Comienza el juicio contra el femicida que asesinó y mutiló a su pareja en 25 partes.

Comienza el juicio contra el femicida que asesinó y mutiló a su pareja en 25 partes.

Este lunes comenzará a ser juzgado Waldo Servian Riquelme, un femicida que asesinó a su pareja llamada Liliana González de la forma más violenta y sangrienta posible, en el año 2019. El caso es recordado como “el descuartizador de la amoladora”, ya que luego de asesinarla, la mutiló en 25 partes.

El hecho ocurrió entre el 15 y 16 de marzo del año 2019, no se sabe con exactitud porque el victimario se encargó de no dejar rastros para que se descubra. Se entiende que fue entre fechas porque fueron los últimos días en la que se la pudo encontrar con vida.

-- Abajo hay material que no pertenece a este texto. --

theorem pvMinO_some (u v : List Char) : pvMinO (some u) v = some (min v u) := by
  rcases lt_or_ge v u with h | h
  · simp [pvMinO, h, min_eq_left h.le]
  · simp [pvMinO, not_lt.mpr h, min_eq_right h]

theorem pvFoldMax_some (l : List (List Char)) (m : List Char) :
    l.foldl pvMaxO (some m) = some (l.foldl max m) := by
  induction l generalizing m with
  | nil => rfl
  | cons a t ih => simp [pvMaxO_some, ih]

theorem pvFoldMax_none (l : List (List Char)) :
    l.foldl pvMaxO none = l.max? := by
  cases l with
  | nil => rfl
  | cons a t => simp [pvMaxO, pvFoldMax_some, List.max?]

theorem pvFoldMin_some (l : List (List Char)) (m : List Char) :
    l.foldl pvMinO (some m) = some (l.foldl min m) := by
  induction l generalizing m with
  | nil => rfl
  | cons a t ih => simp [pvMinO_some, ih, min_comm]

theorem pvFoldMin_none (l : List (List Char)) :
    l.foldl pvMinO none = l.min? := by
  cases l with
  | nil => rfl
  | cons a t => simp [pvMinO, pvFoldMin_some, List.min?]

theorem pvLe_getLast : ∀ (s : List (List Char)), s.Pairwise (· ≤ ·) → ∀ (hne : s ≠ []) (x : List Char), x ∈ s → x ≤ s.getLast hne := by
  intro s
  induction s with
  | nil => intro _ hne; cases hne rfl
  | cons a t ih =>
    intro h hne x hx
    cases t with
    | nil => simp_all
    | cons b t' =>
      rcases List.mem_cons.mp hx with rfl | hx
      · refine le_trans (List.rel_of_pairwise_cons h (List.mem_cons_self ..)) ?_
        have := ih h.of_cons (by simp) b (List.mem_cons_self ..)
        simpa [List.getLast_cons] using this
      · have := ih h.of_cons (by simp) x hx
        simpa [List.getLast_cons] using this

theorem pvSortedBridge (l : List (List Char)) :
    PySem.List.sorted l (fun x => x) false
      = @PySem.List.sorted (List Char) (List Char) List.instLinearOrder.toLT LinearOrder.toDecidableLT l (fun x => x) false := by
  have hdec : (fun (a b : List Char) => a.decidableLT b) = (LinearOrder.toDecidableLT (α := List Char)) := by
    funext a b; exact Subsingleton.elim _ _
  exact congrArg (fun inst : DecidableLT (List Char) =>
    @PySem.List.sorted (List Char) (List Char) List.instLT inst l (fun x => x) false) hdec

theorem pvSorted_getLast? (l : List (List Char)) (hne : l ≠ []) :
    (PySem.List.sorted l (fun x => x) false).getLast? = l.max? := by
  have hp := PySem.List.sorted_perm (xs := l) (key := fun x : List Char => x) (rev := false)
  have hs : (PySem.List.sorted l (fun x : List Char => x) false).Pairwise (· ≤ ·) := by
    rw [pvSortedBridge]
    exact PySem.List.sorted_pairwise (xs := l) (key := fun x : List Char => x)
  have hne' : PySem.List.sorted l (fun x : List Char => x) false ≠ [] := by
    simpa [PySem.List.sorted_eq_nil_iff] using hne
  rw [List.getLast?_eq_some_getLast (h := hne')]
  symm
  rw [List.max?_eq_some_iff]
  exact ⟨hp.mem_iff.mp (List.getLast_mem hne'),
    fun b hb => pvLe_getLast _ hs hne' b (hp.mem_iff.mpr hb)⟩

theorem pvSorted_head? (l : List (List Char)) (hne : l ≠ []) :
    (PySem.List.sorted l (fun x => x) false).head? = l.min? := by
  have hp := PySem.List.sorted_perm (xs := l) (key := fun x : List Char => x) (rev := false)
  have hs : (PySem.List.sorted l (fun x : List Char => x) false).Pairwise (· ≤ ·) := by
    rw [pvSortedBridge]
    exact PySem.List.sorted_pairwise (xs := l) (key := fun x : List Char => x)
  have hne' : PySem.List.sorted l (fun x : List Char => x) false ≠ [] := by
    simpa [PySem.List.sorted_eq_nil_iff] using hne
  obtain ⟨a, t, hat⟩ := List.exists_cons_of_ne_nil hne'
  rw [hat, List.head?_cons]
  symm
  rw [List.min?_eq_some_iff]
  rw [hat] at hp hs
  constructor
  · exact hp.mem_iff.mp (List.mem_cons_self ..)
  · intro b hb
    rcases List.mem_cons.mp (hp.mem_iff.mpr hb) with rfl | hbt
    · exact le_refl _
    · exact List.rel_of_pairwise_cons hs hbt

theorem pvGetNeg1 (s : List (List Char)) (hne : s ≠ []) (d : List Char) :
    PySem.List.pyGetD s (-1) d = s.getLast hne := by
  have hlen : 0 < s.length := List.length_pos_of_ne_nil hne
  simp only [PySem.List.pyGetD, PySem.List.pyGet?, PySem.List.pyIdx?]
  norm_num
  rw [if_pos (by omega : 1 ≤ s.length)]
  simp only [Option.bind_some]
  rw [List.getElem?_eq_getElem (by omega)]
  simp [List.getLast_eq_getElem]

theorem pvGet0 (s : List (List Char)) (hne : s ≠ []) (d : List Char) :
    PySem.List.pyGetD s 0 d = s.head hne := by
  have hlen : 0 < s.length := List.length_pos_of_ne_nil hne
  simp only [PySem.List.pyGetD, PySem.List.pyGet?, PySem.List.pyIdx?]
  norm_num
  rw [if_pos hlen]
  simp only [Option.bind_some]
  rw [List.getElem?_eq_getElem (by omega)]
  simp [List.head_eq_getElem]

-- main loop invariant: B's recursion computes A's answer, for any accumulators
theorem pvLtOfLe (seg : List Char) (h : PySem.Chars.startswith seg ['<', '='] = true) :
    PySem.Chars.startswith seg ['<'] = true := by
  rw [PySem.Chars.startswith_iff] at h ⊢
  exact List.IsPrefix.trans (by decide) h

theorem pvMain (spec : String) (parts : List (List Char)) (lo up : Option (List Char)) :
    pvAltGo spec parts lo up =
      (match (parts.filter (fun s => PySem.Chars.startswith s ['=', '='])).map
          (fun s => PySem.List.slice s (some 2) none) with
        | e :: _ => e
        | [] => pvFinish spec ((parts.filterMap pvMinKey).foldl pvMaxO lo)
            ((parts.filterMap pvUpKey).foldl pvMinO up)) := by
  induction parts generalizing lo up with
  | nil => simp [pvAltGo]
  | cons seg rest ih =>
    by_cases h0 : PySem.Chars.startswith seg ['=', '='] = true
    · simp [pvAltGo, h0]
    · by_cases h1 : PySem.Chars.startswith seg ['>', '='] = true
      · have hm : pvMinKey seg = some (PySem.List.slice seg (some 2) none) := by simp [pvMinKey, h1]
        have hu : pvUpKey seg = none := by simp [pvUpKey, h1]
        simp only [pvAltGo, h0, h1, if_true, List.filter_cons, List.filterMap_cons, hm, hu]
        simp only [Bool.false_eq_true, if_false, List.foldl_cons]
        exact ih _ _
      · by_cases h2 : PySem.Chars.startswith seg ['>'] = true
        · have hm : pvMinKey seg = some (PySem.List.slice seg (some 1) none) := by simp [pvMinKey, h1, h2]
          have hu : pvUpKey seg = none := by simp [pvUpKey, h1, h2]
          simp only [pvAltGo, h0, h1, h2, if_true, List.filter_cons, List.filterMap_cons, hm, hu]
          simp only [Bool.false_eq_true, if_false, List.foldl_cons]
          exact ih _ _
        · by_cases h4 : PySem.Chars.startswith seg ['<'] = true
          · have hm : pvMinKey seg = none := by simp [pvMinKey, h1, h2]
            have hu : pvUpKey seg = some (pvLstrip seg) := by simp [pvUpKey, h1, h2, h4]
            simp only [pvAltGo, h0, h1, h2, h4, if_true, List.filter_cons, List.filterMap_cons, hm, hu]
            simp only [Bool.false_eq_true, if_false, List.foldl_cons]
            exact ih _ _
          · have h3 : PySem.Chars.startswith seg ['<', '='] = false := by
              by_contra hc
              exact h4 (pvLtOfLe seg (by simpa using hc))
            have hm : pvMinKey seg = none := by simp [pvMinKey, h1, h2]
            have hu : pvUpKey seg = none := by simp [pvUpKey, h1, h2, h3, h4]
            simp only [pvAltGo, h0, h1, h2, h4, List.filter_cons, List.filterMap_cons, hm, hu]
            simp only [Bool.false_eq_true, if_false]
            exact ih _ _

theorem pvCombine (spec : String) (mins ups : List (List Char)) :
    (if ups = []
     then (if mins = [] then spec.toList
       else PySem.List.pyGetD (PySem.List.sorted mins (fun x => x) false) (-1) [] ++ ['+'])
     else (if mins = [] then spec.toList
       else PySem.List.pyGetD (PySem.List.sorted mins (fun x => x) false) (-1) [] ++ ['+'])
       ++ ' ' :: '<' :: PySem.List.pyGetD (PySem.List.sorted ups (fun x => x) false) 0 [])
    = pvFinish spec (mins.foldl pvMaxO none) (ups.foldl pvMinO none) := by
  have hmsg : (if mins = [] then spec.toList
      else PySem.List.pyGetD (PySem.List.sorted mins (fun x => x) false) (-1) [] ++ ['+'])
      = (match mins.foldl pvMaxO none with
         | some m => m ++ ['+']
         | none => spec.toList) := by
    by_cases hm : mins = []
    · subst hm; simp
    · rw [if_neg hm]
      obtain ⟨M, hM⟩ : ∃ M, mins.foldl pvMaxO none = some M := by
        cases mins with
        | nil => cases hm rfl
        | cons a t => exact ⟨List.foldl max a t, by simpa [pvMaxO] using pvFoldMax_some t a⟩
      rw [hM]
      have hsne : PySem.List.sorted mins (fun x : List Char => x) false ≠ [] := by
        simpa [PySem.List.sorted_eq_nil_iff] using hm
      rw [pvGetNeg1 _ hsne]
      congr 1
      have hlast := pvSorted_getLast? mins hm
      rw [List.getLast?_eq_some_getLast (h := hsne), ← pvFoldMax_none, hM] at hlast
      exact Option.some.inj hlast
  by_cases hu : ups = []
  · subst hu
    rw [if_pos rfl, hmsg]
    cases mins.foldl pvMaxO none <;> simp [pvFinish]
  · rw [if_neg hu, hmsg]
    obtain ⟨U, hU⟩ : ∃ U, ups.foldl pvMinO none = some U := by
      cases ups with
      | nil => cases hu rfl
      | cons a t => exact ⟨List.foldl min a t, by simpa [pvMinO] using pvFoldMin_some t a⟩
    rw [hU]
    have hsne : PySem.List.sorted ups (fun x : List Char => x) false ≠ [] := by
      simpa [PySem.List.sorted_eq_nil_iff] using hu
    rw [pvGet0 _ hsne]
    have hhead := pvSorted_head? ups hu
    rw [List.head?_eq_some_head (h := hsne), ← pvFoldMin_none, hU] at hhead
    rw [Option.some.inj hhead]
    cases mins.foldl pvMaxO none <;> simp [pvFinish]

El lugar donde llevó a cabo el crimen fue en la vivienda en la que vivían, ubicada en el Barrio 31 de Retiro.

El acto de violencia fue de gran trascendencia en el país porque no solo la asesinó, sino que la cercenó de la forma más oscura, para no dejar huellas y rastros. Fue por esa razón que el fiscal encargado del caso, había expresado que “el aquí acusado la mató, la descuartizó, la afeó, la desechó en una cloaca pretendiendo eliminar hasta la más mínima imagen femenina” y había determinado el caso como “odio y total menosprecio” sobre la víctima, además consideró que hubo “un especial ahínco por su condición de mujer”.

Recordemos que el asesino, de nacionalidad paraguaya, planificó paso por paso el homicidio. Para empezar, la noche anterior había dejado a sus hijos junto a su familia, para estar solo con su mujer y llevar a cabo el crimen efectuado. En la vivienda donde ocurrió el suceso se halló, entre muchas otras cosas, una olla con restos humanos, un horno eléctrico, y en el baño, lugar que seleccionó para llevar a cabo el asesinato, se encontraron partes del cuerpo de la víctima, como su cabeza.

A pesar del esfuerzo por parte del criminal para desaparecer cualquier rastro, las pericias pudieron determinar que la muerte de Liliana se debió a dos apuñaladas en la “región submentoneana”.

El hombre, luego de cometer el acto delictivo se dio a la fuga. Primero huyó hacia Misiones, y luego cruzó a Paraguay, donde exactamente 50 días después se entregó  a la justicia. Inmediatamente fue extraditado hacia Argentina. Desde aquel momento se encuentra en el penal de Ezeiza, y hoy deberá enfrentar el juicio por el crimen cometido.

El fiscal, también había manifestado: “El descuartizamiento, rapado, extracción de los pabellones auriculares, cocción y entrega de los restos, no solo dan cuenta de la aparente intención de deshacerse de todo ello en pos de su impunidad, sino que ponen de destaco el odio y total menosprecio de quien fuera su concubina, con una destacada y singular pero calculada y sádica manifestación de ira”.